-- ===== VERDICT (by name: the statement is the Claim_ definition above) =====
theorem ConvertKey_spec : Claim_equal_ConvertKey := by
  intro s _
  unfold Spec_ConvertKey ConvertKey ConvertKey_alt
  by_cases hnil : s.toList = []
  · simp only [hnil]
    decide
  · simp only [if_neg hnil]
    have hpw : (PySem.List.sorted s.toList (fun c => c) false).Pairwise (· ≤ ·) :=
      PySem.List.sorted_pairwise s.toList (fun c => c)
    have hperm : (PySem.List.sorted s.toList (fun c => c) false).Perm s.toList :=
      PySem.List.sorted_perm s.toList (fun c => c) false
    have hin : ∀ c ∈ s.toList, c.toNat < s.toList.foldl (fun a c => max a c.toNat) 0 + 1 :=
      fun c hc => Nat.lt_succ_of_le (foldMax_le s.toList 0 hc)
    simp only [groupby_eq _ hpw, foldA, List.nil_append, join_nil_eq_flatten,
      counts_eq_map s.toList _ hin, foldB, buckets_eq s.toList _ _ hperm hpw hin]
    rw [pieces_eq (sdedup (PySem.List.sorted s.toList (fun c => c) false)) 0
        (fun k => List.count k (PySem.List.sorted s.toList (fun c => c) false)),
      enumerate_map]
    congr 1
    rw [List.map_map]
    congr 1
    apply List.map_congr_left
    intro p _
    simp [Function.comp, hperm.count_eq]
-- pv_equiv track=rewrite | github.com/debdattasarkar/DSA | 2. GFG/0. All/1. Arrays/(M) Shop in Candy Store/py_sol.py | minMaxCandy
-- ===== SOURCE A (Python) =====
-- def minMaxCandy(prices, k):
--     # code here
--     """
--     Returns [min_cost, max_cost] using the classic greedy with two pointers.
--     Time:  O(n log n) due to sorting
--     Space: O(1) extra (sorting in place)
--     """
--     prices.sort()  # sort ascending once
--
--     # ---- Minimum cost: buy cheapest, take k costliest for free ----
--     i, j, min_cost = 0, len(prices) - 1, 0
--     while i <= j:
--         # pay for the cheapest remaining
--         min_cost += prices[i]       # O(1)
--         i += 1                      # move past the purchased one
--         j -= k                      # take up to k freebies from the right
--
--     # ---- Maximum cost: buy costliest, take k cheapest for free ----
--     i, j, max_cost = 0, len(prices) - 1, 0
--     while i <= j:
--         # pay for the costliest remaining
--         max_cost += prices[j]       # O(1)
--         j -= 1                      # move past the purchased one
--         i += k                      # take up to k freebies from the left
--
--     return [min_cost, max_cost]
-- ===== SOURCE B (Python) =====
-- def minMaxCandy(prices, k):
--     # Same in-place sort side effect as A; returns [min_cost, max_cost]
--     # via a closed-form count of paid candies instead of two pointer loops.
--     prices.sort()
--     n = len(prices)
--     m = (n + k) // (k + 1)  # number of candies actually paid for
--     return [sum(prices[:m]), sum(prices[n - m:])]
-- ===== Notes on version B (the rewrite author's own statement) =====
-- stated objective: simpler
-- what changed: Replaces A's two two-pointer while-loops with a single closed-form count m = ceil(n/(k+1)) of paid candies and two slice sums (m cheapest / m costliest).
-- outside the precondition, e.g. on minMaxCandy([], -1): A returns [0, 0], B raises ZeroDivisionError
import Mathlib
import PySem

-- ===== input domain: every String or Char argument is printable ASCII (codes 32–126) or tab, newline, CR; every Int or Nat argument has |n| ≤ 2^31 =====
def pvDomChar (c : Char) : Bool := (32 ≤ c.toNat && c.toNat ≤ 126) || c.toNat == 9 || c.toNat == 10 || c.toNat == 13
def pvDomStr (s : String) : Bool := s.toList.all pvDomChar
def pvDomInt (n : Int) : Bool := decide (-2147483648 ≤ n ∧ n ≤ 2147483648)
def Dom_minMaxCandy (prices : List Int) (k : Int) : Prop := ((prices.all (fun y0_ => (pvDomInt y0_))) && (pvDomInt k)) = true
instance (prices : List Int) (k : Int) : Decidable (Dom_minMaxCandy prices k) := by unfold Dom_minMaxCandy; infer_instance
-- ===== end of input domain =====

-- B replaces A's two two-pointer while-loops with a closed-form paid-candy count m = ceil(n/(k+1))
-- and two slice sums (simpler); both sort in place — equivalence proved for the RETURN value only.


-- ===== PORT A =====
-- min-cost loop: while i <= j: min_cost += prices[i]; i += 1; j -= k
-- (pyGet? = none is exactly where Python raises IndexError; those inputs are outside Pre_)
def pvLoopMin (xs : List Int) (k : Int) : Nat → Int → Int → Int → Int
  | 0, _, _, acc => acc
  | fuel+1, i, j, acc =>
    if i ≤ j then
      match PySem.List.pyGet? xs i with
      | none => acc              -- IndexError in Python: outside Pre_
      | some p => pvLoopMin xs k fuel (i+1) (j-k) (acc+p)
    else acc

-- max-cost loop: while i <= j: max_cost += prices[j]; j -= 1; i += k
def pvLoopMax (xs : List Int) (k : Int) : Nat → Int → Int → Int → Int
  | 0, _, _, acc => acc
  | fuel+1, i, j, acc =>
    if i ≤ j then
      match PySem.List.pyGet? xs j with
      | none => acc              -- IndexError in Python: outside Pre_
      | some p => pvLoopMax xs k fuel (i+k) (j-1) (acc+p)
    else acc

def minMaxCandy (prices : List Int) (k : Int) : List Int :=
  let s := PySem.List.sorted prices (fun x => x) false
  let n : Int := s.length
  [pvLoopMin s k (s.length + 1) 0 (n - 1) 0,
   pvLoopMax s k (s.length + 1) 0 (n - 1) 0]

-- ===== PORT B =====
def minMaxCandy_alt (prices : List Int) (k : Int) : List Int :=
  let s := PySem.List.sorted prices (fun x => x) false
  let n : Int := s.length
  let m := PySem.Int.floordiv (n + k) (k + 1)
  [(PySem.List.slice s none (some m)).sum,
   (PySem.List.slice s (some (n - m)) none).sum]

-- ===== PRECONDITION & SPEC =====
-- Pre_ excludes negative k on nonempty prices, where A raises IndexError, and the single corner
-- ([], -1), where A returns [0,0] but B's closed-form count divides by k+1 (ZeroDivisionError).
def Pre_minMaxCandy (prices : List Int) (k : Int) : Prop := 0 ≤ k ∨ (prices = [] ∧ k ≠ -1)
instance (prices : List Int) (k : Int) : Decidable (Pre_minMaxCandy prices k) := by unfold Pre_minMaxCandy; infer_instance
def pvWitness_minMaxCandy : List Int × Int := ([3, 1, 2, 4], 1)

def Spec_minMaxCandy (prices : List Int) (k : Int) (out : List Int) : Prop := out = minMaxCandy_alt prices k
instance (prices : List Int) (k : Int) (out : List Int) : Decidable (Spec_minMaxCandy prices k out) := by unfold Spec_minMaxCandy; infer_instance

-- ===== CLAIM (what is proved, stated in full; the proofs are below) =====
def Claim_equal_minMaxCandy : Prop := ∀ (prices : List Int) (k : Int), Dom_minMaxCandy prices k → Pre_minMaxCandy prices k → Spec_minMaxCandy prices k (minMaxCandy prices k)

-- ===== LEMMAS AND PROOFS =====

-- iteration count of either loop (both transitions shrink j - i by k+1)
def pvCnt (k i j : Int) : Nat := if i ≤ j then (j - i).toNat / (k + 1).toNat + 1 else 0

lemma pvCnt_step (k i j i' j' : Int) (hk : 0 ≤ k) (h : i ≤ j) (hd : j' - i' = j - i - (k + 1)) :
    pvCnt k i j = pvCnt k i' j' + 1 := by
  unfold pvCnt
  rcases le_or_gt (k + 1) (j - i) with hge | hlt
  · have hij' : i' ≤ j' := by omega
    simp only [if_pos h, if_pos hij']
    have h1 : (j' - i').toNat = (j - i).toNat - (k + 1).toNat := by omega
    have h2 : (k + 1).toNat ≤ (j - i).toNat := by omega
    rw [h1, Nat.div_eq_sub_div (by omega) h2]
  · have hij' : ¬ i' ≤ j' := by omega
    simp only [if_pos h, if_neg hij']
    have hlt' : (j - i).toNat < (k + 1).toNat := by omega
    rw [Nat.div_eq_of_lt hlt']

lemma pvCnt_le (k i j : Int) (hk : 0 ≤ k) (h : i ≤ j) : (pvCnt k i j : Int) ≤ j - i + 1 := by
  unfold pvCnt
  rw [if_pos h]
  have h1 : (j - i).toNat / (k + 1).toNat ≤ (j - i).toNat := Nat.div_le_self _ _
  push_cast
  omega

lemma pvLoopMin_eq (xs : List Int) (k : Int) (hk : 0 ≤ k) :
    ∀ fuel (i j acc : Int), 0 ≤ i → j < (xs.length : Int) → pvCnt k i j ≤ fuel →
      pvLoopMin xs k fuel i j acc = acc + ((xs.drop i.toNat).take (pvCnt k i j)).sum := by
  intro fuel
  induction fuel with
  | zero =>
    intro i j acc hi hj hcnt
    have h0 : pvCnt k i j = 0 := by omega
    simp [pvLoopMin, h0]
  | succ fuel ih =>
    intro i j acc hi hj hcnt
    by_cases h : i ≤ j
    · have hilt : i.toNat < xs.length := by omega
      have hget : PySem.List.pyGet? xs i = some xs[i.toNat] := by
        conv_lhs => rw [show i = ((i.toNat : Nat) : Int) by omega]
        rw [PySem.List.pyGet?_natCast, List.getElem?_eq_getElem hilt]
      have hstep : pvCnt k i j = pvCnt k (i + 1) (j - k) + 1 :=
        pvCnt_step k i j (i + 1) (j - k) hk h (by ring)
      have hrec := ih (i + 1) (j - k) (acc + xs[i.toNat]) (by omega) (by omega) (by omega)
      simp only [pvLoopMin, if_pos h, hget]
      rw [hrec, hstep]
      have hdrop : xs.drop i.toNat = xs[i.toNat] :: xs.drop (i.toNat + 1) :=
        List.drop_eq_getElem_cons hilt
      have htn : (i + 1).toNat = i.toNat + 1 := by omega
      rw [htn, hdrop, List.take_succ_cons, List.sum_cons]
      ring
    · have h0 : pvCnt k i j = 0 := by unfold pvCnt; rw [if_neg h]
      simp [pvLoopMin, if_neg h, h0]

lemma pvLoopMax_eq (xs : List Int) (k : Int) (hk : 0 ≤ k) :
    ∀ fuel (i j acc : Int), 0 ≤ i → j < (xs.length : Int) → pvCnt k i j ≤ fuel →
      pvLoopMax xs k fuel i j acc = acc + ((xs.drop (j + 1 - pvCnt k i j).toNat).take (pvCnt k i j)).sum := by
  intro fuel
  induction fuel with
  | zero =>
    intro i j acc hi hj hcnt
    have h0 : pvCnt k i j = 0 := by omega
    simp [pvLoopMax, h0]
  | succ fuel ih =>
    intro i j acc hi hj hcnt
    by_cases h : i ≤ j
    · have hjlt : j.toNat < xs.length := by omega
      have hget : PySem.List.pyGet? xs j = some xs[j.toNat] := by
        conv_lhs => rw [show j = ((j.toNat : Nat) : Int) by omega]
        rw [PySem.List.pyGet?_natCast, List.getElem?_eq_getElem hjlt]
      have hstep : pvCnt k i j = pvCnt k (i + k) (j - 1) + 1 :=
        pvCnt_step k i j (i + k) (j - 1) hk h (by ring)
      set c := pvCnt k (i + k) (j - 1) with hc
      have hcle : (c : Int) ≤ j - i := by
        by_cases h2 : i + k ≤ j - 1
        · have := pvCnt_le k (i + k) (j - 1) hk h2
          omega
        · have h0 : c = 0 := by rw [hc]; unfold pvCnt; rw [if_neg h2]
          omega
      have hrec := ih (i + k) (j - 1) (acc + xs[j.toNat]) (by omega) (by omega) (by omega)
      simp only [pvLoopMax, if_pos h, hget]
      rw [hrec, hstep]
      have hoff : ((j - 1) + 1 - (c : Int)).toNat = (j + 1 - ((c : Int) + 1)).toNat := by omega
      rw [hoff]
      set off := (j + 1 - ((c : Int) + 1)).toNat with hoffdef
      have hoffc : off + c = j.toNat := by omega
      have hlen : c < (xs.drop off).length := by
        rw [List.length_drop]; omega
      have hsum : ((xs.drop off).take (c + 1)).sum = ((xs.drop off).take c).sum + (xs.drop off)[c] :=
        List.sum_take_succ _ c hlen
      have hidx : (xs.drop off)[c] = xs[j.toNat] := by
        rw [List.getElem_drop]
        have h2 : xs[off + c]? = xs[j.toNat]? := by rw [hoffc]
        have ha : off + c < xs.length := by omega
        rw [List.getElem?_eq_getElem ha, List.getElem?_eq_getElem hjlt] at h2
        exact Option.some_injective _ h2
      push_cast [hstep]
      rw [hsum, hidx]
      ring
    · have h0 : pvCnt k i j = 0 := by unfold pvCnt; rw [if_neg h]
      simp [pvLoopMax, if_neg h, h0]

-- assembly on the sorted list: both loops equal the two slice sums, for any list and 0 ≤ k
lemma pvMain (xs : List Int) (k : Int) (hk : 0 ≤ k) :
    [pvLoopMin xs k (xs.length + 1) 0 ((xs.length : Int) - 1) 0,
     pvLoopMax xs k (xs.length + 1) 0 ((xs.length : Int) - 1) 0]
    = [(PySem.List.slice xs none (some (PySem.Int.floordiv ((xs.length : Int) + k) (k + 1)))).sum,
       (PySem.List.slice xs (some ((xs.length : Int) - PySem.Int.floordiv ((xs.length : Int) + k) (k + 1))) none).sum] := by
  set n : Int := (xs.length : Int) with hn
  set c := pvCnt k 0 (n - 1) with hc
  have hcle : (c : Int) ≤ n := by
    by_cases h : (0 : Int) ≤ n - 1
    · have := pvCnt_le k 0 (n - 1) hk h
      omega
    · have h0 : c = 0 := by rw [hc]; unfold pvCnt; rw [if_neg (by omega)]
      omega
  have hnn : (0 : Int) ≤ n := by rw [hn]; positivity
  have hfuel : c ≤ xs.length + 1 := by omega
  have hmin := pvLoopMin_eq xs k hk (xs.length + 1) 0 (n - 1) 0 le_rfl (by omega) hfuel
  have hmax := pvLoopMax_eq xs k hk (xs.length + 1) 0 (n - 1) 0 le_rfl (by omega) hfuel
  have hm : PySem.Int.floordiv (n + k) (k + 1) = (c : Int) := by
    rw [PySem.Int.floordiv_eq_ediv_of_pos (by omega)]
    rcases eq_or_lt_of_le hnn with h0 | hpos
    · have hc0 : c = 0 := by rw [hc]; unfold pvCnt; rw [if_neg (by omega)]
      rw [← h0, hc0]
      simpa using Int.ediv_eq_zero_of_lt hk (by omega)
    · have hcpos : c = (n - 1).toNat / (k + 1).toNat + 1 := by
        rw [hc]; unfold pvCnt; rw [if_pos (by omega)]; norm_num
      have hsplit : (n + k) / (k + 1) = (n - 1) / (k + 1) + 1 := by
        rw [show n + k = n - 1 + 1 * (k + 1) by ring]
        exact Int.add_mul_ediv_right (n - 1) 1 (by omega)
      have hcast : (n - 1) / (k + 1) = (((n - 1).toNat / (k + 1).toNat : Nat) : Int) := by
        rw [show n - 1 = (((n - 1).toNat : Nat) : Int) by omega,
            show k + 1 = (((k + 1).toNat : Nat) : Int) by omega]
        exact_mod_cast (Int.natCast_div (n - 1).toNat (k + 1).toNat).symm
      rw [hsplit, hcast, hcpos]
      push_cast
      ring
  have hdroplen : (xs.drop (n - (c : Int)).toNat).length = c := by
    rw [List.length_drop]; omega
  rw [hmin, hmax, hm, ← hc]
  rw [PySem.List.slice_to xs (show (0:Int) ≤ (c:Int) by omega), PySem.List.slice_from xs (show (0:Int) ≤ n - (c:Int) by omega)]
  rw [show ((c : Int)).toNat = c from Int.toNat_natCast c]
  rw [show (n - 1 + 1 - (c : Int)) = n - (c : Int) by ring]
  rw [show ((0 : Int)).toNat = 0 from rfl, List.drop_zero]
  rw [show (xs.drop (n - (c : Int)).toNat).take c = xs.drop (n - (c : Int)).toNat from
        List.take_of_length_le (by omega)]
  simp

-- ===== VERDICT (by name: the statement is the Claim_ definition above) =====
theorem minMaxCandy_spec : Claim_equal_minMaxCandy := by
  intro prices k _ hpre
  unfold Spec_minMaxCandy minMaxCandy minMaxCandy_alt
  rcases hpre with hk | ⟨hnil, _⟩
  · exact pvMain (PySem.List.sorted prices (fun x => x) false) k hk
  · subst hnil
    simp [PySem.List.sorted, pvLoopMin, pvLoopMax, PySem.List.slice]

= = = =

**REQUIRED WORK**
Reproduce, exactly as they stand in the data above, the lines from the one that holds "rw [PySem.List.pyGet?_natCast, List.getElem?_eq_getElem hilt]" to the one that holds "simp only [pvLoopMin, if_pos h, hget]", inclusive.

**ANSWER TO THIS PROBLEM**
        rw [PySem.List.pyGet?_natCast, List.getElem?_eq_getElem hilt]
      have hstep : pvCnt k i j = pvCnt k (i + 1) (j - k) + 1 :=
        pvCnt_step k i j (i + 1) (j - k) hk h (by ring)
      have hrec := ih (i + 1) (j - k) (acc + xs[i.toNat]) (by omega) (by omega) (by omega)
      simp only [pvLoopMin, if_pos h, hget]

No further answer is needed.